I would be happy if anyone has any hints for me :-)
Thanks in advance, Oliver
Further details:
cuffdiff v1.0.3 (2403)
TopHat v1.3.1
Ok, actually I tried the gene.gtf file from iGenome and this works in some way since the exons are identified by the regions on their chromosomes and not by an scaffold id. I got useful test results for 66% of the genes in the file, the other 34% fail. Not that satisfying at all but better than before :-)
As for genes "failing", keep in mind that in any given differentiated tissue, not all genes will be expressed AT ALL. So, 65% of genes expressed does not sound all that unusual to me.

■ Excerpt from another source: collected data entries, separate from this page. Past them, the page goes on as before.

-- pv_equiv track=rewrite | github.com/Arsen1302/Code-copy-detector | TestData/solutions/problem_665_5.py | solution_665_5
-- ===== SOURCE A (Python) =====
-- from typing import List
--
-- def solution_665_5(nums: List[int], queries: List[List[int]]) -> List[int]:
--     res=[]
--     cur_sum=sum([i for i in nums if not i%2])
--     for q in queries:
--         if not nums[q[1]]%2:
--             cur_sum-=nums[q[1]]
--         nums[q[1]]+=q[0]
--         if not nums[q[1]]%2:
--             cur_sum+=nums[q[1]]
--         res.append(cur_sum)
--     return res
-- ===== SOURCE B (Python) =====
-- def solution_665_5(nums, queries):
--     res = []
--     for q in queries:
--         nums[q[1]] += q[0]
--         res.append(sum(x for x in nums if x % 2 == 0))
--     return res
-- ===== Notes on version B (the rewrite author's own statement) =====
-- stated objective: simpler
-- what changed: B drops A's incremental subtract-then-add running-sum bookkeeping and instead recomputes the even-sum of the whole array from scratch after each update.
import Mathlib
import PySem

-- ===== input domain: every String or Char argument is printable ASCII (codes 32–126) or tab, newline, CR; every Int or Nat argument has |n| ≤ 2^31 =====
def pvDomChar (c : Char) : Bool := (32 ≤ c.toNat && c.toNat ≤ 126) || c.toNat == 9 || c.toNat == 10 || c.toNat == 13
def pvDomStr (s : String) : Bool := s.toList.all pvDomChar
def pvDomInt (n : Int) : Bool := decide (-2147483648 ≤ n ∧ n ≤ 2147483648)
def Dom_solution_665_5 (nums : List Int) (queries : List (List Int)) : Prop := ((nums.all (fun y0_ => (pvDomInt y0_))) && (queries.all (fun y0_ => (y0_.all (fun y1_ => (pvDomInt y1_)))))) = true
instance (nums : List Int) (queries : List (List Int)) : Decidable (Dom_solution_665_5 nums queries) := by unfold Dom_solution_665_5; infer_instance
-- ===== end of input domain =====

-- B recomputes the even-sum of the array from scratch after each update instead of A's
-- incremental subtract-then-add running-sum bookkeeping (objective: simpler; not faster).
-- Both Pythons mutate `nums` in place identically; the equivalence proved is about the return value.

-- ===== PORT A =====
def pvStepA (st : List Int × Int × List Int) (q : List Int) : List Int × Int × List Int :=
  let ns := st.1
  let j := PySem.List.pyGetD q 1 0
  let old := PySem.List.pyGetD ns j 0
  let cur1 := if PySem.Int.mod old 2 = 0 then st.2.1 - old else st.2.1
  let ns' := PySem.List.pySetD ns j (old + PySem.List.pyGetD q 0 0)
  let nw := PySem.List.pyGetD ns' j 0
  let cur2 := if PySem.Int.mod nw 2 = 0 then cur1 + nw else cur1
  (ns', cur2, st.2.2 ++ [cur2])

def solution_665_5 (nums : List Int) (queries : List (List Int)) : List Int :=
  (queries.foldl pvStepA (nums, ((nums.filter fun i => PySem.Int.mod i 2 = 0).sum), [])).2.2

-- ===== PORT B =====
def pvStepB (st : List Int × List Int) (q : List Int) : List Int × List Int :=
  let j := PySem.List.pyGetD q 1 0
  let ns := PySem.List.pySetD st.1 j (PySem.List.pyGetD st.1 j 0 + PySem.List.pyGetD q 0 0)
  (ns, st.2 ++ [(ns.filter fun x => PySem.Int.mod x 2 = 0).sum])

def solution_665_5_alt (nums : List Int) (queries : List (List Int)) : List Int :=
  (queries.foldl pvStepB (nums, [])).2

-- ===== PRECONDITION & SPEC =====
-- A raises IndexError when a query has fewer than two elements or its target index q[1] is out of
-- range for nums (negative Python indices count from the end and are admitted); exactly those inputs are excluded.
def Pre_solution_665_5 (nums : List Int) (queries : List (List Int)) : Prop :=
  ∀ q ∈ queries, 2 ≤ q.length ∧ PySem.Raise.InRange nums.length (PySem.List.pyGetD q 1 0)
instance (nums : List Int) (queries : List (List Int)) : Decidable (Pre_solution_665_5 nums queries) := by unfold Pre_solution_665_5; infer_instance

def pvWitness_solution_665_5 : List Int × List (List Int) := ([1, 2, 3, 4], [[1, 0], [-3, 1], [-4, -1], [2, 3]])

def Spec_solution_665_5 (nums : List Int) (queries : List (List Int)) (out : List Int) : Prop := out = solution_665_5_alt nums queries
instance (nums : List Int) (queries : List (List Int)) (out : List Int) : Decidable (Spec_solution_665_5 nums queries out) := by unfold Spec_solution_665_5; infer_instance

-- ===== CLAIM (what is proved, stated in full; the proofs are below) =====
def Claim_equal_solution_665_5 : Prop := ∀ (nums : List Int) (queries : List (List Int)), Dom_solution_665_5 nums queries → Pre_solution_665_5 nums queries → Spec_solution_665_5 nums queries (solution_665_5 nums queries)

-- ===== LEMMAS AND PROOFS =====

def pvEvenSum (xs : List Int) : Int := (xs.filter fun x => PySem.Int.mod x 2 = 0).sum

theorem pvEvenSum_cons (a : Int) (xs : List Int) :
    pvEvenSum (a :: xs) = (if PySem.Int.mod a 2 = 0 then a else 0) + pvEvenSum xs := by
  simp only [pvEvenSum, List.filter]
  split_ifs with h
  · simp_all
  · simp_all

theorem pvEvenSum_set (xs : List Int) (n : Nat) (v : Int) (h : n < xs.length) :
    pvEvenSum (xs.set n v) + (if PySem.Int.mod xs[n] 2 = 0 then xs[n] else 0)
      = pvEvenSum xs + (if PySem.Int.mod v 2 = 0 then v else 0) := by
  induction xs generalizing n with
  | nil => simp at h
  | cons a xs ih =>
    cases n with
    | zero =>
      simp only [List.set, List.getElem_cons_zero, pvEvenSum_cons]
      omega
    | succ n =>
      have := ih n (by simpa using h)
      simp only [List.set, List.getElem_cons_succ, pvEvenSum_cons]
      omega

theorem pvSetD_neg (xs : List Int) (j v : Int) (h1 : -(xs.length:Int) ≤ j) (h2 : j < 0) :
    PySem.List.pySetD xs j v = xs.set ((xs.length:Int) + j).toNat v := by
  simp only [PySem.List.pySetD, PySem.List.pySet?, PySem.List.pyIdx?]
  split_ifs with h h'
  all_goals first
    | omega
    | (show xs.set (xs.length - (-j).toNat) v = xs.set ((xs.length:Int) + j).toNat v
       congr 1
       omega)

theorem pvGetD_neg (xs : List Int) (j d : Int) (h1 : -(xs.length:Int) ≤ j) (h2 : j < 0)
    (h3 : ((xs.length:Int)+j).toNat < xs.length) :
    PySem.List.pyGetD xs j d = xs[((xs.length:Int) + j).toNat] := by
  have h := PySem.List.pyGetD_neg_natCast (xs:=xs) (k:=(-j).toNat) (d:=d) (by omega) (by omega)
  have hidx : xs.length - (-j).toNat = ((xs.length:Int) + j).toNat := by omega
  simp only [hidx] at h
  rw [show (-(((-j).toNat:Int))) = j by omega] at h
  exact h

-- the normalized natural index of a Python index j into a list of length len
def pvIdx (len : Nat) (j : Int) : Nat := if 0 ≤ j then j.toNat else ((len:Int) + j).toNat

theorem pvIdx_lt (len : Nat) (j : Int) (h : PySem.Raise.InRange len j) : pvIdx len j < len := by
  simp only [PySem.Raise.InRange] at h
  simp only [pvIdx]
  split_ifs <;> omega

theorem pvGetD_norm (xs : List Int) (j d : Int) (h : PySem.Raise.InRange xs.length j) :
    PySem.List.pyGetD xs j d = xs[pvIdx xs.length j]'(pvIdx_lt _ _ h) := by
  have h' := h
  simp only [PySem.Raise.InRange] at h'
  by_cases hj : 0 ≤ j
  · have := PySem.List.pyGetD_eq_getElem (xs:=xs) (i:=j) (d:=d) hj (by exact_mod_cast h'.2)
    simp only [pvIdx, if_pos hj]
    exact this
  · have hlt := pvIdx_lt xs.length j h
    simp only [pvIdx, if_neg hj] at hlt ⊢
    exact pvGetD_neg xs j d (by omega) (by omega) hlt

theorem pvSetD_norm (xs : List Int) (j v : Int) (h : PySem.Raise.InRange xs.length j) :
    PySem.List.pySetD xs j v = xs.set (pvIdx xs.length j) v := by
  have h' := h
  simp only [PySem.Raise.InRange] at h'
  by_cases hj : 0 ≤ j
  · rw [PySem.List.pySetD_of_nonneg (h:=hj)]
    simp [pvIdx, hj]
  · simp only [pvIdx, if_neg hj]
    exact pvSetD_neg xs j v (by omega) (by omega)

-- one step of A, started with the correct running even-sum, produces B's step plus the correct new even-sum
theorem pvStep_eq (ns res : List Int) (q : List Int)
    (hr : PySem.Raise.InRange ns.length (PySem.List.pyGetD q 1 0)) :
    pvStepA (ns, pvEvenSum ns, res) q
      = ((pvStepB (ns, res) q).1, pvEvenSum (pvStepB (ns, res) q).1, (pvStepB (ns, res) q).2) := by
  simp only [pvStepA, pvStepB]
  set j := PySem.List.pyGetD q 1 0 with hj
  set m := pvIdx ns.length j with hm
  have hmlt : m < ns.length := pvIdx_lt _ _ hr
  set v := PySem.List.pyGetD ns j 0 + PySem.List.pyGetD q 0 0 with hv
  have hget : PySem.List.pyGetD ns j 0 = ns[m] := pvGetD_norm ns j 0 hr
  have hset : PySem.List.pySetD ns j v = ns.set m v := pvSetD_norm ns j v hr
  have hr' : PySem.Raise.InRange (ns.set m v).length j := by
    simpa [List.length_set] using hr
  have hget' : PySem.List.pyGetD (PySem.List.pySetD ns j v) j 0 = v := by
    rw [hset, pvGetD_norm _ j 0 hr']
    simp only [List.length_set, ← hm]
    exact List.getElem_set_self (by simpa using hmlt)
  have hsum := pvEvenSum_set ns m v hmlt
  have hfil : ((ns.set m v).filter fun x => PySem.Int.mod x 2 = 0).sum = pvEvenSum (ns.set m v) := rfl
  have hget2 : PySem.List.pyGetD (ns.set m v) j 0 = v := by rw [← hset]; exact hget'
  simp only [hset, hget2, hget, hfil]
  refine congrArg₂ Prod.mk rfl (congrArg₂ Prod.mk ?_ ?_)
  · split_ifs at hsum ⊢ <;> omega
  · congr 1
    congr 1
    split_ifs at hsum ⊢ <;> omega

theorem pv_loop (queries : List (List Int)) (ns res : List Int)
    (hq : ∀ q ∈ queries, PySem.Raise.InRange ns.length (PySem.List.pyGetD q 1 0)) :
    (queries.foldl pvStepA (ns, pvEvenSum ns, res)).2.2
      = (queries.foldl pvStepB (ns, res)).2 := by
  induction queries generalizing ns res with
  | nil => rfl
  | cons q qs ih =>
    have hr := hq q (List.mem_cons_self)
    simp only [List.foldl_cons, pvStep_eq ns res q hr]
    have hlen : (pvStepB (ns, res) q).1.length = ns.length := by
      simp only [pvStepB, PySem.List.length_pySetD]
    exact ih (pvStepB (ns, res) q).1 (pvStepB (ns, res) q).2
      (fun q' hq' => by rw [hlen]; exact hq q' (List.mem_cons_of_mem _ hq'))

-- ===== VERDICT (by name: the statement is the Claim_ definition above) =====
theorem solution_665_5_spec : Claim_equal_solution_665_5 := by
  intro nums queries _ hpre
  unfold Spec_solution_665_5 solution_665_5 solution_665_5_alt
  exact pv_loop queries nums [] (fun q hq => (hpre q hq).2)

Thanks for that hint, Sean. Actually, both files are from UCSC. But indeed, the hg19 sequence names start with 'chr..' (and actually nothing follows despite the chromosome number ;-)) and the gtf-file entries contain in the first column something like 'GL000213.1' ... so this is no chromosome number. Could this be the problem? If so, how do I solve it?
The chromosome names need to match in the reference to which you aligned and the gtf file.